Ну там, если посмотреть, не так уж много нового материала. Мне не скучно играть «Atom Heart Mother» — когда мы соединяем вместе духовые и хор, — потому что эта вещь звучит очень необычно. Она всегда получается такой удивительной из-за проблем с репетициями музыкантов, как если бы каждый из них швырял в стену свой комок глины и затем все мы смотрели бы, на что это похоже. К тому же влияет очень много других обстоятельств. Влияет то, как композиция смикширована, понимаешь? И мы работаем в доходящей до смешного ситуации, когда у нас в зале нет никого, кто бы микшировал звук. Смешно микшировать звук со сцены, когда необходимо сводить вместе духовые, хор и группу, но мы это делаем. Однако если бы мы работали по-другому, то затраты были бы чертовски высоки. Тем не менее я думаю, мы должны на них пойти. Сейчас я начинаю приходить к мысли, что нам нужно прекращать играть на уровне групп типа «Heath Robinson» — просто приходить, играть музыку, получать деньги и уходить домой. Мы не должны продолжать исполнять целую кучу старых номеров и кое-какие новые. Я думаю, мы и масса других групп сейчас могли бы повысить качество концертов. Причина того, почему у групп низкое качество концертов, кроется в деньгах; публика готова платить им за то, что они сейчас играют, поэтому они отправляются в турне по стране, исполняя все подряд. Возможно, они получают от этого удивительное наслаждение, каждый вечер общаясь с публикой, но я так не считаю. Это работа, чертовски хорошо оплачиваемая работа, способствующая росту популярности и так далее, но она становится механической. Завтра я отправляюсь на десятидневные гастроли — Франкфурт, Вена, Монтре, — но для чего я это делаю? Чтобы проповедовать евангелие, чтобы сделать людей счастливыми, играя им замечательную музыку? Нет, не для этого. Я отправляюсь, чтобы заработать денег, я еду, потому что попал в машину шоу-бизнеса, и таково большинство музыкантов.

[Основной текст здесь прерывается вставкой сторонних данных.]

-- pv_equiv track=rewrite | github.com/cugmartin/Advance-Udemy-Downloader | scripts/parse_course_report.py | extract_title_and_subtitle
-- ===== SOURCE A (Python) =====
-- def extract_title_and_subtitle(lines: list[str]) -> tuple[str | None, str | None]:
--     for idx, raw in enumerate(lines):
--         stripped = raw.strip()
--         if stripped.startswith("# "):
--             title = stripped[2:].strip()
--             subtitle = None
--             for candidate in lines[idx + 1 :]:
--                 nxt = candidate.strip()
--                 if not nxt:
--                     continue
--                 if nxt.startswith("#"):
--                     break
--                 subtitle = nxt
--                 break
--             return title, subtitle
--     return None, None
-- ===== SOURCE B (Python) =====
-- def extract_title_and_subtitle(lines: list[str]) -> tuple[str | None, str | None]:
--     title = None
--     for raw in lines:
--         stripped = raw.strip()
--         if title is None:
--             if stripped.startswith("# "):
--                 title = stripped[2:].strip()
--         else:
--             if not stripped:
--                 continue
--             if stripped.startswith("#"):
--                 return title, None
--             return title, stripped
--     return title, None
-- ===== Notes on version B (the rewrite author's own statement) =====
-- stated objective: simpler
-- what changed: Replaced A's outer scan with an inner lines[idx+1:] re-scan by a single flat state-machine pass that carries the found title and decides the subtitle on the fly.
import Mathlib
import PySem

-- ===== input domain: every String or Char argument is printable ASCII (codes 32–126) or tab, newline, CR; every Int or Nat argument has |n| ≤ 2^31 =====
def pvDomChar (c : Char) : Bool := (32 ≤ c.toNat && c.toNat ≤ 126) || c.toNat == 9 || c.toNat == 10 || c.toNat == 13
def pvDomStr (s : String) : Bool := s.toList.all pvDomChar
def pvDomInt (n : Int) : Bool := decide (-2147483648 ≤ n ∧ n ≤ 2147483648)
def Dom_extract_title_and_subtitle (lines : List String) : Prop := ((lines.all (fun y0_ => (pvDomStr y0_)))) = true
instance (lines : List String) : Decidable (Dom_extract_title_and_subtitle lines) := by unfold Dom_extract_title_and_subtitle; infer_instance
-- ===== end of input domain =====

-- B is a single flat state-machine pass carrying the found title, instead of A's outer scan plus an inner re-scan of lines[idx+1:] (objective: simpler).

-- ===== PORT A =====
-- A's inner loop: 'for candidate in lines[idx+1:]: …' finding the subtitle
def pvInnerA : List String → Option String
  | [] => none
  | c :: rest =>
    let nxt := PySem.Str.strip c
    if nxt = "" then pvInnerA rest
    else if PySem.Str.startswith nxt "#" then none
    else some nxt

def extract_title_and_subtitle : List String → Option String × Option String
  | [] => (none, none)
  | raw :: rest =>
    let stripped := PySem.Str.strip raw
    if PySem.Str.startswith stripped "# " then
      (some (PySem.Str.strip (PySem.Str.slice stripped (some 2) none)), pvInnerA rest)
    else extract_title_and_subtitle rest

-- ===== PORT B =====
-- B's single loop with the 'title' state
def pvAltLoop : Option String → List String → Option String × Option String
  | title, [] => (title, none)
  | none, raw :: rest =>
    let stripped := PySem.Str.strip raw
    pvAltLoop (if PySem.Str.startswith stripped "# " then
                 some (PySem.Str.strip (PySem.Str.slice stripped (some 2) none))
               else none) rest
  | some t, raw :: rest =>
    let stripped := PySem.Str.strip raw
    if stripped = "" then pvAltLoop (some t) rest
    else if PySem.Str.startswith stripped "#" then (some t, none)
    else (some t, stripped)

def extract_title_and_subtitle_alt (lines : List String) : Option String × Option String :=
  pvAltLoop none lines

-- ===== PRECONDITION & SPEC =====
def Spec_extract_title_and_subtitle (lines : List String) (out : Option String × Option String) : Prop := out = extract_title_and_subtitle_alt lines
instance (lines : List String) (out : Option String × Option String) : Decidable (Spec_extract_title_and_subtitle lines out) := by unfold Spec_extract_title_and_subtitle; infer_instance

-- ===== CLAIM (what is proved, stated in full; the proofs are below) =====
def Claim_equal_extract_title_and_subtitle : Prop := ∀ (lines : List String), Dom_extract_title_and_subtitle lines → Spec_extract_title_and_subtitle lines (extract_title_and_subtitle lines)

-- ===== LEMMAS AND PROOFS =====
-- once the title is found, B's loop computes exactly A's inner subtitle scan
theorem pvAltLoop_some (t : String) (rest : List String) :
    pvAltLoop (some t) rest = (some t, pvInnerA rest) := by
  induction rest with
  | nil => rfl
  | cons c cs ih =>
    simp only [pvAltLoop, pvInnerA]
    split_ifs <;> simp [ih]

theorem pvMain (lines : List String) :
    extract_title_and_subtitle lines = pvAltLoop none lines := by
  induction lines with
  | nil => rfl
  | cons raw rest ih =>
    simp only [extract_title_and_subtitle, pvAltLoop]
    split_ifs with h
    · simp [h, pvAltLoop_some]
    · simp [h, ih]

-- ===== VERDICT (by name: the statement is the Claim_ definition above) =====
theorem extract_title_and_subtitle_spec : Claim_equal_extract_title_and_subtitle := by
  intro lines _
  show _ = _
  simpa [extract_title_and_subtitle_alt] using pvMain lines
theorem pv_starKeys_sublist (assigns : List (String × String)) :
    (pvStarKeys assigns).Sublist (assigns.map Prod.fst) :=
  List.Sublist.map Prod.fst List.filter_sublist

theorem pv_mem_starKeys (assigns : List (String × String)) (k : String)
    (h : k ∈ pvStarKeys assigns) : (k, "*") ∈ assigns := by
  unfold pvStarKeys at h
  obtain ⟨p, hp, hfst⟩ := List.mem_map.mp h
  rw [List.mem_filter] at hp
  have h2 : p.2 = "*" := by simpa using hp.2
  have : p = (k, "*") := by
    cases p; simp_all
  rw [this] at hp
  exact hp.1

-- keys are unchanged by overwriting an existing key
theorem pv_setKey_keys (assigns : List (String × String)) (k w : String)
    (hk : k ∈ assigns.map Prod.fst) :
    (pvSetKey assigns k w).map Prod.fst = assigns.map Prod.fst := by
  induction assigns with
  | nil => simp at hk
  | cons p rest ih =>
    obtain ⟨a, b⟩ := p
    by_cases ha : a = k
    · subst ha; simp [pvSetKey]
    · have hk' : k ∈ rest.map Prod.fst := by
        rcases List.mem_cons.mp hk with h | h
        · exact absurd h.symm ha
        · exact h
      simp [pvSetKey, ha, ih hk']

-- filling the last '*' key removes exactly it from the star worklist
theorem pv_setKey_starKeys (assigns : List (String × String)) (k w : String)
    (hnd : (assigns.map Prod.fst).Nodup) (hmem : (k, "*") ∈ assigns) (hw : w ≠ "*") :
    pvStarKeys (pvSetKey assigns k w) = (pvStarKeys assigns).erase k := by
  induction assigns with
  | nil => simp at hmem
  | cons p rest ih =>
    obtain ⟨a, b⟩ := p
    rw [List.map_cons, List.nodup_cons] at hnd
    by_cases ha : a = k
    · have hb : b = "*" := by
        rcases List.mem_cons.mp hmem with h | h
        · exact ((Prod.ext_iff.mp h).2).symm
        · exact absurd (ha ▸ List.mem_map.mpr ⟨(k, "*"), h, rfl⟩) hnd.1
      subst hb
      simp [pvSetKey, pvStarKeys, ha, hw]
    · have hmem' : (k, "*") ∈ rest := by
        rcases List.mem_cons.mp hmem with h | h
        · exact absurd (congrArg Prod.fst h).symm ha
        · exact h
      by_cases hb : b = "*"
      · subst hb
        have hak : a ≠ k := ha
        rw [show pvSetKey ((a, "*") :: rest) k w = (a, "*") :: pvSetKey rest k w by
              simp [pvSetKey, ha]]
        have h1 : pvStarKeys ((a, "*") :: pvSetKey rest k w) =
            a :: pvStarKeys (pvSetKey rest k w) := by simp [pvStarKeys]
        have h2 : pvStarKeys ((a, "*") :: rest) = a :: pvStarKeys rest := by
          simp [pvStarKeys]
        rw [h1, h2, ih hnd.2 hmem', List.erase_cons_tail]
        simp [hak]
      · rw [show pvSetKey ((a, b) :: rest) k w = (a, b) :: pvSetKey rest k w by
              simp [pvSetKey, ha]]
        have h1 : pvStarKeys ((a, b) :: pvSetKey rest k w) =
            pvStarKeys (pvSetKey rest k w) := by simp [pvStarKeys, hb]
        have h2 : pvStarKeys ((a, b) :: rest) = pvStarKeys rest := by
          simp [pvStarKeys, hb]
        rw [h1, h2, ih hnd.2 hmem']

-- filling a '*' key adds exactly that wire to the assigned values (up to order)
theorem pv_setKey_nonstar_perm (assigns : List (String × String)) (k w : String)
    (hnd : (assigns.map Prod.fst).Nodup) (hmem : (k, "*") ∈ assigns) (hw : w ≠ "*") :
    (pvNonstarVals (pvSetKey assigns k w)).Perm (w :: pvNonstarVals assigns) := by
  induction assigns with
  | nil => simp at hmem
  | cons p rest ih =>
    obtain ⟨a, b⟩ := p
    rw [List.map_cons, List.nodup_cons] at hnd
    by_cases ha : a = k
    · have hb : b = "*" := by
        rcases List.mem_cons.mp hmem with h | h
        · exact ((Prod.ext_iff.mp h).2).symm
        · exact absurd (ha ▸ List.mem_map.mpr ⟨(k, "*"), h, rfl⟩) hnd.1
      subst hb
      rw [show pvSetKey ((a, "*") :: rest) k w = (a, w) :: rest by simp [pvSetKey, ha]]
      have h1 : pvNonstarVals ((a, w) :: rest) = w :: pvNonstarVals rest := by
        simp [pvNonstarVals, hw]
      have h2 : pvNonstarVals ((a, "*") :: rest) = pvNonstarVals rest := by
        simp [pvNonstarVals]
      rw [h1, h2]
    · have hmem' : (k, "*") ∈ rest := by
        rcases List.mem_cons.mp hmem with h | h
        · exact absurd (congrArg Prod.fst h).symm ha
        · exact h
      rw [show pvSetKey ((a, b) :: rest) k w = (a, b) :: pvSetKey rest k w by
            simp [pvSetKey, ha]]
      by_cases hb : b = "*"
      · subst hb
        have h1 : pvNonstarVals ((a, "*") :: pvSetKey rest k w) =
            pvNonstarVals (pvSetKey rest k w) := by simp [pvNonstarVals]
        have h2 : pvNonstarVals ((a, "*") :: rest) = pvNonstarVals rest := by
          simp [pvNonstarVals]
        rw [h1, h2]; exact ih hnd.2 hmem'
      · have h1 : pvNonstarVals ((a, b) :: pvSetKey rest k w) =
            b :: pvNonstarVals (pvSetKey rest k w) := by simp [pvNonstarVals, hb]
        have h2 : pvNonstarVals ((a, b) :: rest) = b :: pvNonstarVals rest := by
          simp [pvNonstarVals, hb]
        rw [h1, h2]
        exact ((ih hnd.2 hmem').cons b).trans (List.Perm.swap w b _)

theorem pv_availOf_setKey (assigns : List (String × String)) (k w : String)
    (hnd : (assigns.map Prod.fst).Nodup) (hmem : (k, "*") ∈ assigns) (hw : w ≠ "*") :
    pvAvailOf (pvSetKey assigns k w) = (pvAvailOf assigns).filter (fun x => x ≠ w) := by
  have hperm := pv_setKey_nonstar_perm assigns k w hnd hmem hw
  have hcontains : ∀ x : String, ((pvNonstarVals (pvSetKey assigns k w)).contains x) =
      ((x == w) || (pvNonstarVals assigns).contains x) := by
    intro x
    rw [Bool.eq_iff_iff]
    simp [hperm.mem_iff]
  unfold pvAvailOf
  rw [List.filter_filter]
  apply List.filter_congr
  intro x _
  rw [hcontains x, Bool.not_or]
  by_cases hxw : x = w <;>
    cases hc : (pvNonstarVals assigns).contains x <;> simp [hxw]

-- pvGoB unfolded once (the well-founded equation, stated without the dependent match)
theorem pvGoB_eq (patterns : List String) (assign : List (String × String))
    (avail stack : List String) :
    pvGoB patterns assign avail stack =
      match stack.getLast? with
      | none => some assign
      | some k =>
          pvLoopB (fun loc av => pvGoB patterns loc av stack.dropLast) patterns assign k
            avail (PySem.List.sorted avail (fun x => x)) := by
  rw [pvGoB]
  rcases hx : stack.getLast? with _ | k <;> simp

-- the main lemma: A's fuelled recursion = B's stack recursion (order = the star stack in reverse)
theorem pv_goA_eq_goB (order : List String) :
    ∀ (fuel : Nat) (assigns : List (String × String)) (patterns : List String),
      (assigns.map Prod.fst).Nodup →
      (pvNonstarVals assigns).Nodup →
      (∀ v ∈ pvNonstarVals assigns, v ∈ pvLetters) →
      pvStarKeys assigns = order.reverse →
      order.length < fuel →
      pvGoA fuel assigns patterns = pvGoB patterns assigns (pvAvailOf assigns) (pvStarKeys assigns) := by
  induction order with
  | nil =>
    intro fuel assigns patterns hk _ _ hord hfuel
    cases fuel with
    | zero => omega
    | succ n =>
      have hstars : pvStarKeys assigns = [] := by simpa using hord
      show pvGoA (n + 1) assigns patterns = _
      rw [pvGoA, pv_scan_pair, hstars, pvGoB_eq]
      simp
  | cons k rest ih =>
    intro fuel assigns patterns hk hnv hsub hord hfuel
    cases fuel with
    | zero => omega
    | succ n =>
      have hstars : pvStarKeys assigns = rest.reverse ++ [k] := by
        simpa using hord
      have hlast : (pvStarKeys assigns).getLast? = some k := by
        rw [hstars]; exact List.getLast?_concat
      have hdrop : (pvStarKeys assigns).dropLast = rest.reverse := by
        rw [hstars]; exact List.dropLast_concat
      have hkmem : (k, "*") ∈ assigns :=
        pv_mem_starKeys assigns k (by rw [hstars]; simp)
      have hdom : pvRemFold (some pvLetters) (pvNonstarVals assigns) =
          some (pvAvailOf assigns) := by
        rw [pv_remFold_filter (pvNonstarVals assigns) pvLetters hnv hsub]
        rfl
      have hsorted : PySem.List.sorted (pvAvailOf assigns) (fun x => x) = pvAvailOf assigns := by
        apply PySem.List.sorted_eq_self_of_pairwise
        apply List.Pairwise.imp (fun {a b} (h : a < b) => le_of_lt h)
        apply List.Pairwise.filter
        unfold pvLetters
        refine List.Pairwise.imp
          (fun {a b} hl => String.lt_iff_toList_lt.mpr hl) ?_
        decide
      show pvGoA (n + 1) assigns patterns = _
      rw [pvGoA, pv_scan_pair, hlast, hdom, pvGoB_eq, hlast, hdrop, hsorted]
      show pvLoopA (fun l => pvGoA n l patterns) assigns patterns k (pvAvailOf assigns) =
        pvLoopB (fun loc av => pvGoB patterns loc av rest.reverse) patterns assigns k
          (pvAvailOf assigns) (pvAvailOf assigns)
      -- the two for-loops agree element by element
      have loop : ∀ ds : List String, (∀ w ∈ ds, w ∈ pvAvailOf assigns) →
          pvLoopA (fun l => pvGoA n l patterns) assigns patterns k ds =
          pvLoopB (fun loc av => pvGoB patterns loc av rest.reverse) patterns assigns k
            (pvAvailOf assigns) ds := by
        intro ds
        induction ds with
        | nil => intro _; rfl
        | cons w ws ihw =>
          intro hws
          have hwavail : w ∈ pvAvailOf assigns := hws w (by simp)
          have hwlet : w ∈ pvLetters := (List.mem_filter.mp hwavail).1
          have hwstar : w ≠ "*" := by
            have h7 : w = "a" ∨ w = "b" ∨ w = "c" ∨ w = "d" ∨ w = "e" ∨ w = "f" ∨
                w = "g" := by simpa [pvLetters] using hwlet
            rcases h7 with h | h | h | h | h | h | h <;> subst h <;> decide
          have hwnv : w ∉ pvNonstarVals assigns := by
            have := (List.mem_filter.mp hwavail).2
            simpa using this
          have hstars' : pvStarKeys (pvSetKey assigns k w) = rest.reverse := by
            have hnds : (pvStarKeys assigns).Nodup :=
              (pv_starKeys_sublist assigns).nodup hk
            have hknr : k ∉ rest.reverse := by
              rw [hstars] at hnds
              intro hmemk
              exact (List.disjoint_of_nodup_append hnds) hmemk (by simp)
            rw [pv_setKey_starKeys assigns k w hk hkmem hwstar, hstars,
                List.erase_append_right _ hknr]
            simp
          have hrec : pvGoA n (pvSetKey assigns k w) patterns =
              pvGoB patterns (pvSetKey assigns k w)
                ((pvAvailOf assigns).filter (fun x => x ≠ w)) rest.reverse := by
            rw [← pv_availOf_setKey assigns k w hk hkmem hwstar, ← hstars']
            apply ih n (pvSetKey assigns k w) patterns
            · rw [pv_setKey_keys assigns k w
                    (List.mem_map.mpr ⟨(k, "*"), hkmem, rfl⟩)]
              exact hk
            · exact ((pv_setKey_nonstar_perm assigns k w hk hkmem hwstar).nodup_iff).mpr
                (List.nodup_cons.mpr ⟨hwnv, hnv⟩)
            · intro v hv
              have := (pv_setKey_nonstar_perm assigns k w hk hkmem hwstar).mem_iff.mp hv
              rcases List.mem_cons.mp this with h | h
              · subst h; exact hwlet
              · exact hsub v h
            · exact hstars'
            · simp only [List.length_cons] at hfuel; omega
          have hdiff : PySem.Set.diff (pvAvailOf assigns) [w] =
              (pvAvailOf assigns).filter (fun x => x ≠ w) := by
            simp [PySem.Set.diff]
          rw [pvLoopA, pvLoopB, hdiff]
          cases hc : pvConsistent (pvSetKey assigns k w) patterns with
          | none => rfl
          | some b =>
            cases b with
            | false => exact ihw (fun u hu => hws u (by simp [hu]))
            | true =>
              rw [hrec]
              cases pvGoB patterns (pvSetKey assigns k w)
                  ((pvAvailOf assigns).filter (fun x => x ≠ w)) rest.reverse with
              | some r => rfl
              | none => exact ihw (fun u hu => hws u (by simp [hu]))
      exact loop (pvAvailOf assigns) (fun w hw => hw)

— Да, но кое-кто из нас старается бороться с этим. У меня два месяца был такой автомобиль, а теперь только «мини». Я думаю, в этих спортивных машинах кроется опасность. Это все очень-очень-очень сложно и трудно, и у нас в группе по поводу этого большие споры, поскольку я придерживаюсь социалистических принципов. Я сижу там и болтаю всякий вздор о том, как меня волнует то, что мы зарабатываем много денег, — а мы сейчас зарабатываем много денег. Я не чувствовал себя счастливым в «Ягуаре» класса «Е», потому что это мне кажется неправильным. Я имею в виду тех, кому нужны все эти четыре и две десятых литра, и большой сверкающий капот, и что там еще! Меня волнует… все это; я не бросаюсь отчаянно помогать людям и не раздаю все свои деньги кому попало, однако спор, который у нас постоянно идет, заключается в том, что ты не можешь разделять социалистические принципы и сочувствовать людям, которые менее благополучны, чем ты; ты не можешь искренне сочувствовать им, и ты не можешь искренне считать, что наша система плохо устроена, и хотеть, чтобы где-то существовала некая разновидность социалистической системы, и по-прежнему иметь пять тысяч долларов в банке, или сколько-то там, вот о чем мы все время спорим.
— Потому что я такой же, как все остальные. Каждый человек, кроме Христа, Ганди и кое-кого еще, в определенной степени обладает инстинктом стяжательства. Трагедия этого явления в том, что оно сложнее наших представлений о нем. Возможно, мы рождаемся жадными. Если же нет, то тогда этот инстинкт навязывается нам системой, и к тому времени, когда мы вырастаем и начинаем покидать родной дом или получаем карманные деньги, мы уже приобретаем его в полной мере. Есть предположение — это только предположение, — что мы не рождаемся с ним и что в другой обстановке дети могли бы вырасти людьми, которые бы получали удовольствие от иных вещей. Но такое невозможно в нашей системе, поскольку мы измотаны жадностью окружающих.